(Dataset)

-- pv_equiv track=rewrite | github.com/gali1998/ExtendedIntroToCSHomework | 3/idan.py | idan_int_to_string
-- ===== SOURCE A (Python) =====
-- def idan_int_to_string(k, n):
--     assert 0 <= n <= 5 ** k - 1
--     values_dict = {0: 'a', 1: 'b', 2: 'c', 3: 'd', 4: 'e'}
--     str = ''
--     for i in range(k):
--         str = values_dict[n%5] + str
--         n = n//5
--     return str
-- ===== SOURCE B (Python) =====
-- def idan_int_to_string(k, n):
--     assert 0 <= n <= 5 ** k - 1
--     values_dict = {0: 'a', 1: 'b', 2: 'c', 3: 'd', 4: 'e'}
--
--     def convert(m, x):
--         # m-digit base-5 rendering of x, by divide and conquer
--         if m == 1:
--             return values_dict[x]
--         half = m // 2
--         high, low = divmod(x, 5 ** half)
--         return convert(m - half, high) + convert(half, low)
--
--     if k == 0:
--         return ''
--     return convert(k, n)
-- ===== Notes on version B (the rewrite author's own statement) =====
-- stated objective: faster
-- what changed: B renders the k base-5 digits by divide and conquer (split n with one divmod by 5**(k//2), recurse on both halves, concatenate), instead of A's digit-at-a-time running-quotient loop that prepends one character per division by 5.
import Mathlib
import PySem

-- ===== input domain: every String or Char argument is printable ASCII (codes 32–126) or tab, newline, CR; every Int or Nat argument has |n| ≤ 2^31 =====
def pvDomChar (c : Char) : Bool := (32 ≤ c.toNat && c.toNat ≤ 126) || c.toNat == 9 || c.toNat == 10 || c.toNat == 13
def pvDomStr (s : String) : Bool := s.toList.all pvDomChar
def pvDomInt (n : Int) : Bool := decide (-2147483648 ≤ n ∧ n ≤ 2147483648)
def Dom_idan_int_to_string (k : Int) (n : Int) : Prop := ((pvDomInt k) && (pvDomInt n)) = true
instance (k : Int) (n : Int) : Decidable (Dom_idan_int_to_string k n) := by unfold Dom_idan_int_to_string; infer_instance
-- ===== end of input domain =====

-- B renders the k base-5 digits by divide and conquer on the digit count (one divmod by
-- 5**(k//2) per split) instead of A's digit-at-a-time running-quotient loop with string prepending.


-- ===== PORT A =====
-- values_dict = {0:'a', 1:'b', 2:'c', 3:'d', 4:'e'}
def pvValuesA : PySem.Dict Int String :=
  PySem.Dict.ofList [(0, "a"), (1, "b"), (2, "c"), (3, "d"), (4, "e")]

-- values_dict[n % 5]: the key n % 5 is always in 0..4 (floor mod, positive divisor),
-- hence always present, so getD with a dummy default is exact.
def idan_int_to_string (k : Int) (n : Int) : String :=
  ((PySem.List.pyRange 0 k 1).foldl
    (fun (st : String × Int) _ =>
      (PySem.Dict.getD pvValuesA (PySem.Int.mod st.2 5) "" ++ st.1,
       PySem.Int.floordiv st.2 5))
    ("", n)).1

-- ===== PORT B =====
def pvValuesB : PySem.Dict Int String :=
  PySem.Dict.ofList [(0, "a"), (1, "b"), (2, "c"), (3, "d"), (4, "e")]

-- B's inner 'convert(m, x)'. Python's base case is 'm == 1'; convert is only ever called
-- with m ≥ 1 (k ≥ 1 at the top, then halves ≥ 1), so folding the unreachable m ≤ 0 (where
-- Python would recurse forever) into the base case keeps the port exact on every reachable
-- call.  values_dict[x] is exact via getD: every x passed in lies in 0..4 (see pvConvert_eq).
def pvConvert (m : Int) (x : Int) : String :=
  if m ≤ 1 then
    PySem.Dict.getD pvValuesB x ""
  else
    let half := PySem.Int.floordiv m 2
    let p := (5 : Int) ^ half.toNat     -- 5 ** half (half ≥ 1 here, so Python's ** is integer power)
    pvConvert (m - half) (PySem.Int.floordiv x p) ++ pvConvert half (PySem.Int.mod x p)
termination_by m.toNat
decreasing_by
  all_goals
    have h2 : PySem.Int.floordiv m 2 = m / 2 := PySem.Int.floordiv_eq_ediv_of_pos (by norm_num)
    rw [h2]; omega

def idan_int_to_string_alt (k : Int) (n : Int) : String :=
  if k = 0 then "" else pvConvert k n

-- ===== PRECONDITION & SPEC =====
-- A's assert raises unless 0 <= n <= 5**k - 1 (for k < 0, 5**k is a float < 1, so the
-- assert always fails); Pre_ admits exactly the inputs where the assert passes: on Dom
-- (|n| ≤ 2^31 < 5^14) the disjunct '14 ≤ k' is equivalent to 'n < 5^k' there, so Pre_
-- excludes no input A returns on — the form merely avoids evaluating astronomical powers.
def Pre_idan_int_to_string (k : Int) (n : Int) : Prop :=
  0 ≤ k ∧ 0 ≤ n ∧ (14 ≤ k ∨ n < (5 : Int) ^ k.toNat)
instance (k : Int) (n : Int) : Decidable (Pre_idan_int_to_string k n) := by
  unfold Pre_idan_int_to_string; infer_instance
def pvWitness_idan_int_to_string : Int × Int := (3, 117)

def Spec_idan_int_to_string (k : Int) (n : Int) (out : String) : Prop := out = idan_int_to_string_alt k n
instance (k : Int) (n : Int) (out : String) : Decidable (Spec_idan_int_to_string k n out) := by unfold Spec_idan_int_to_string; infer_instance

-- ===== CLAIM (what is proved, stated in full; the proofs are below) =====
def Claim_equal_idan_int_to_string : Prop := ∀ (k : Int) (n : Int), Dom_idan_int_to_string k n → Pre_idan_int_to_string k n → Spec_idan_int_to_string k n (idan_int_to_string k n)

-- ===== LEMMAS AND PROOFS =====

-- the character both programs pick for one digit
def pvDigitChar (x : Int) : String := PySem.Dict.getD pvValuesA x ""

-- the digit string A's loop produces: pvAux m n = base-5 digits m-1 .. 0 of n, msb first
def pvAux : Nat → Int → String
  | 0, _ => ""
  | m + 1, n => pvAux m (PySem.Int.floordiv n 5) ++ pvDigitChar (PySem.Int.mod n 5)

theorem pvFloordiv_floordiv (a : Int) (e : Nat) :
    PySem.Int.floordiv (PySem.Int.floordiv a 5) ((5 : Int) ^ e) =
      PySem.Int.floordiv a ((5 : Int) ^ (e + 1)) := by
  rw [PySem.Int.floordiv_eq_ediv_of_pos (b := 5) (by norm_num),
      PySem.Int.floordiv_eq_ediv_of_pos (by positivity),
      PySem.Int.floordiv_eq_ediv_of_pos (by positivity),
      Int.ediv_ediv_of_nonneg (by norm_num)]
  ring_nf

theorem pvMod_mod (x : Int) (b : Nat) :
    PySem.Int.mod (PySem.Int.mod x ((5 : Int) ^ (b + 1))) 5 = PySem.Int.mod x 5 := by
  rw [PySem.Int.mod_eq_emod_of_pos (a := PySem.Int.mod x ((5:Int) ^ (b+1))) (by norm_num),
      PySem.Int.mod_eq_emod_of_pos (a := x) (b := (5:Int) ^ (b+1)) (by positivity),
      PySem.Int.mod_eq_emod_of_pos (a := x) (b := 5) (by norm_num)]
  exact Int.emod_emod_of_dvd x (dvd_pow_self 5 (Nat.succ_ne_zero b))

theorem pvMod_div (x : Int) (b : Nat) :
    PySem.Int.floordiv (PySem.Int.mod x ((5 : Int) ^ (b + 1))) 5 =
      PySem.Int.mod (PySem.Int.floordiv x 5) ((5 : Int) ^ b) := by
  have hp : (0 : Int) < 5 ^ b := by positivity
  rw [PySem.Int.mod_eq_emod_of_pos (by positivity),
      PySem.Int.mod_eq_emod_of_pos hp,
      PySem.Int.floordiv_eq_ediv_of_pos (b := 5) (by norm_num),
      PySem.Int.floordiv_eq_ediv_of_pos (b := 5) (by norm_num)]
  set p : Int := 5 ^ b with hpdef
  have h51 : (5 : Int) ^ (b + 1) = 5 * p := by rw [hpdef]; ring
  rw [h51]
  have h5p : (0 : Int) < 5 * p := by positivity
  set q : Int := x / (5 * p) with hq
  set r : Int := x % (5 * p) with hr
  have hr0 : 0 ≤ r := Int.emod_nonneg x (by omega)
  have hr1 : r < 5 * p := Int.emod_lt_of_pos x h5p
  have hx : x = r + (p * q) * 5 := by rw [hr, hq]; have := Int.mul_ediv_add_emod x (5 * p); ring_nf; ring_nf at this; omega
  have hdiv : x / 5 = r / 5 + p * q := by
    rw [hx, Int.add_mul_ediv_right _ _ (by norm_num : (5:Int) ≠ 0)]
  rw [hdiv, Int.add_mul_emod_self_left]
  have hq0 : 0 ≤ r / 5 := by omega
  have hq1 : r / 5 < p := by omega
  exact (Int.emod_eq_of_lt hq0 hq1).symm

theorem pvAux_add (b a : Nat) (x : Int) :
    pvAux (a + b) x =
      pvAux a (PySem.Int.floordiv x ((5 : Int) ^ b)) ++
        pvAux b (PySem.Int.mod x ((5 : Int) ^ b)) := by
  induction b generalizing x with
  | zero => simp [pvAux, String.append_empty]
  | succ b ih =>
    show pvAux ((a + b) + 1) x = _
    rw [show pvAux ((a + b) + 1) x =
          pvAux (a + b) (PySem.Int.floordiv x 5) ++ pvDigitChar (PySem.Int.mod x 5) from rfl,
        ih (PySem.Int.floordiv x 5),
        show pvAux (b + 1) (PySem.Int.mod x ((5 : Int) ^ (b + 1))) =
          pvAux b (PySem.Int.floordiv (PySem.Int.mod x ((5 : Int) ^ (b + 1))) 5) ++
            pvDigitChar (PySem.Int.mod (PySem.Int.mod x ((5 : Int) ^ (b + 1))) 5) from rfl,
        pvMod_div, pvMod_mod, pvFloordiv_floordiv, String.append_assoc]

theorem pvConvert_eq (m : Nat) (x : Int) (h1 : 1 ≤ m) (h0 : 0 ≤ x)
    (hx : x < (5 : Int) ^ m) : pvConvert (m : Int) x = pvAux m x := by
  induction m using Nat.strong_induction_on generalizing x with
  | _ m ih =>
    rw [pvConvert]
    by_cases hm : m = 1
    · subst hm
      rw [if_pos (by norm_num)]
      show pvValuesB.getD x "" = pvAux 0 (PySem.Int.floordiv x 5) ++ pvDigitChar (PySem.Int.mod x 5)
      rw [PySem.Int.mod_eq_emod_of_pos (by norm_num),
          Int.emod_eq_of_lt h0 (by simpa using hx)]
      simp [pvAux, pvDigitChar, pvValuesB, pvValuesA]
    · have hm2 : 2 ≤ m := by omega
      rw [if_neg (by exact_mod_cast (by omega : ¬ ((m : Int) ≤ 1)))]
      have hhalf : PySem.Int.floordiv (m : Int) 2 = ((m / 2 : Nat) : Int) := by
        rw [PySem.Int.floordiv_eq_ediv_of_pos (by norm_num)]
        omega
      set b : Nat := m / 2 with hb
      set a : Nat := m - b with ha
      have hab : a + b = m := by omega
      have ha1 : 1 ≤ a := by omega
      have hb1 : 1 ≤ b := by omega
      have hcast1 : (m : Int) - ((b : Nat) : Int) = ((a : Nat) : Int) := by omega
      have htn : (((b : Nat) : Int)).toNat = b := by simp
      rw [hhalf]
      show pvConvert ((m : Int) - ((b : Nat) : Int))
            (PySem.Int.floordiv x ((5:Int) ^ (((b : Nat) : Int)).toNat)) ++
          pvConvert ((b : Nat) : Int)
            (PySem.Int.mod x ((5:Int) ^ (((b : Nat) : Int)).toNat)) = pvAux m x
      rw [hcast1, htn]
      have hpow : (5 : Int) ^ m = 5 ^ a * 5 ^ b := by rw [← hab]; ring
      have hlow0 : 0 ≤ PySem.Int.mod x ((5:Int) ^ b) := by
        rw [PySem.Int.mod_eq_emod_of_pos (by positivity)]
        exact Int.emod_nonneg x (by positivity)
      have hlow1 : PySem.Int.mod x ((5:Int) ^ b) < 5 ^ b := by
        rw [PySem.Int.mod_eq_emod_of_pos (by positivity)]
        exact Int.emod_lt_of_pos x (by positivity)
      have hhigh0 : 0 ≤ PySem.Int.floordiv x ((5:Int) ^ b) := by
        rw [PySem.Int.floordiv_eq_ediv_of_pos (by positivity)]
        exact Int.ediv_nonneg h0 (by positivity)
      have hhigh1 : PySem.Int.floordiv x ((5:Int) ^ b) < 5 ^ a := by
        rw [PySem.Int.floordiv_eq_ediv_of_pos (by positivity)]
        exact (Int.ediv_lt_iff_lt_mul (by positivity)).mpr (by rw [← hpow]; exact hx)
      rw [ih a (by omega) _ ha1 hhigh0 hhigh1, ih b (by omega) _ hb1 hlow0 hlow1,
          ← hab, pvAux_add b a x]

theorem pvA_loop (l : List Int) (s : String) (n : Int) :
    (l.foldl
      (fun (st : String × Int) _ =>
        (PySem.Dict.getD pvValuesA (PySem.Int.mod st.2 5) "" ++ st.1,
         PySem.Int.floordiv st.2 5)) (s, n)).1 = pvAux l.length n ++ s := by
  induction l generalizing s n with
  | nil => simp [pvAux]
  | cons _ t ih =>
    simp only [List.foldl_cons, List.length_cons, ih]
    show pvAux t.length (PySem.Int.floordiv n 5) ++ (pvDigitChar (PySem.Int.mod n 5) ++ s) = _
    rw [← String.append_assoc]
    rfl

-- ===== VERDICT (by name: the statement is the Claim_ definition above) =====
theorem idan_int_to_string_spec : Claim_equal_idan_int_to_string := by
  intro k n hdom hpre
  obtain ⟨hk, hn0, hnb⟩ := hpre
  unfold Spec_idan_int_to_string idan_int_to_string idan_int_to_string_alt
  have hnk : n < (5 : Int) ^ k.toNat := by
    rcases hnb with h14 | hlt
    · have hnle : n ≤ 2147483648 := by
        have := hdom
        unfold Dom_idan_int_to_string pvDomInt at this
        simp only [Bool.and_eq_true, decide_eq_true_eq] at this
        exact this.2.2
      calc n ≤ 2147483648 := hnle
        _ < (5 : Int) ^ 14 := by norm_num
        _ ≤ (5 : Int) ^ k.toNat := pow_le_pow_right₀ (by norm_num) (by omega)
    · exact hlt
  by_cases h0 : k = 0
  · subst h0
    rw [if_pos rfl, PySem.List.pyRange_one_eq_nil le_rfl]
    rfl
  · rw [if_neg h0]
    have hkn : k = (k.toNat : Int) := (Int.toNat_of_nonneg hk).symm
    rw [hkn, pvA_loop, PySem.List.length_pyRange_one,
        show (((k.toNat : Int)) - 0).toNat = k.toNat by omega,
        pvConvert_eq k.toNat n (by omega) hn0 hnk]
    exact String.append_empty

(End Dataset)

**Your instructions**
For the string "character", give the number of lines in the records that contain it and nothing besides.

**Result for this exercise**
2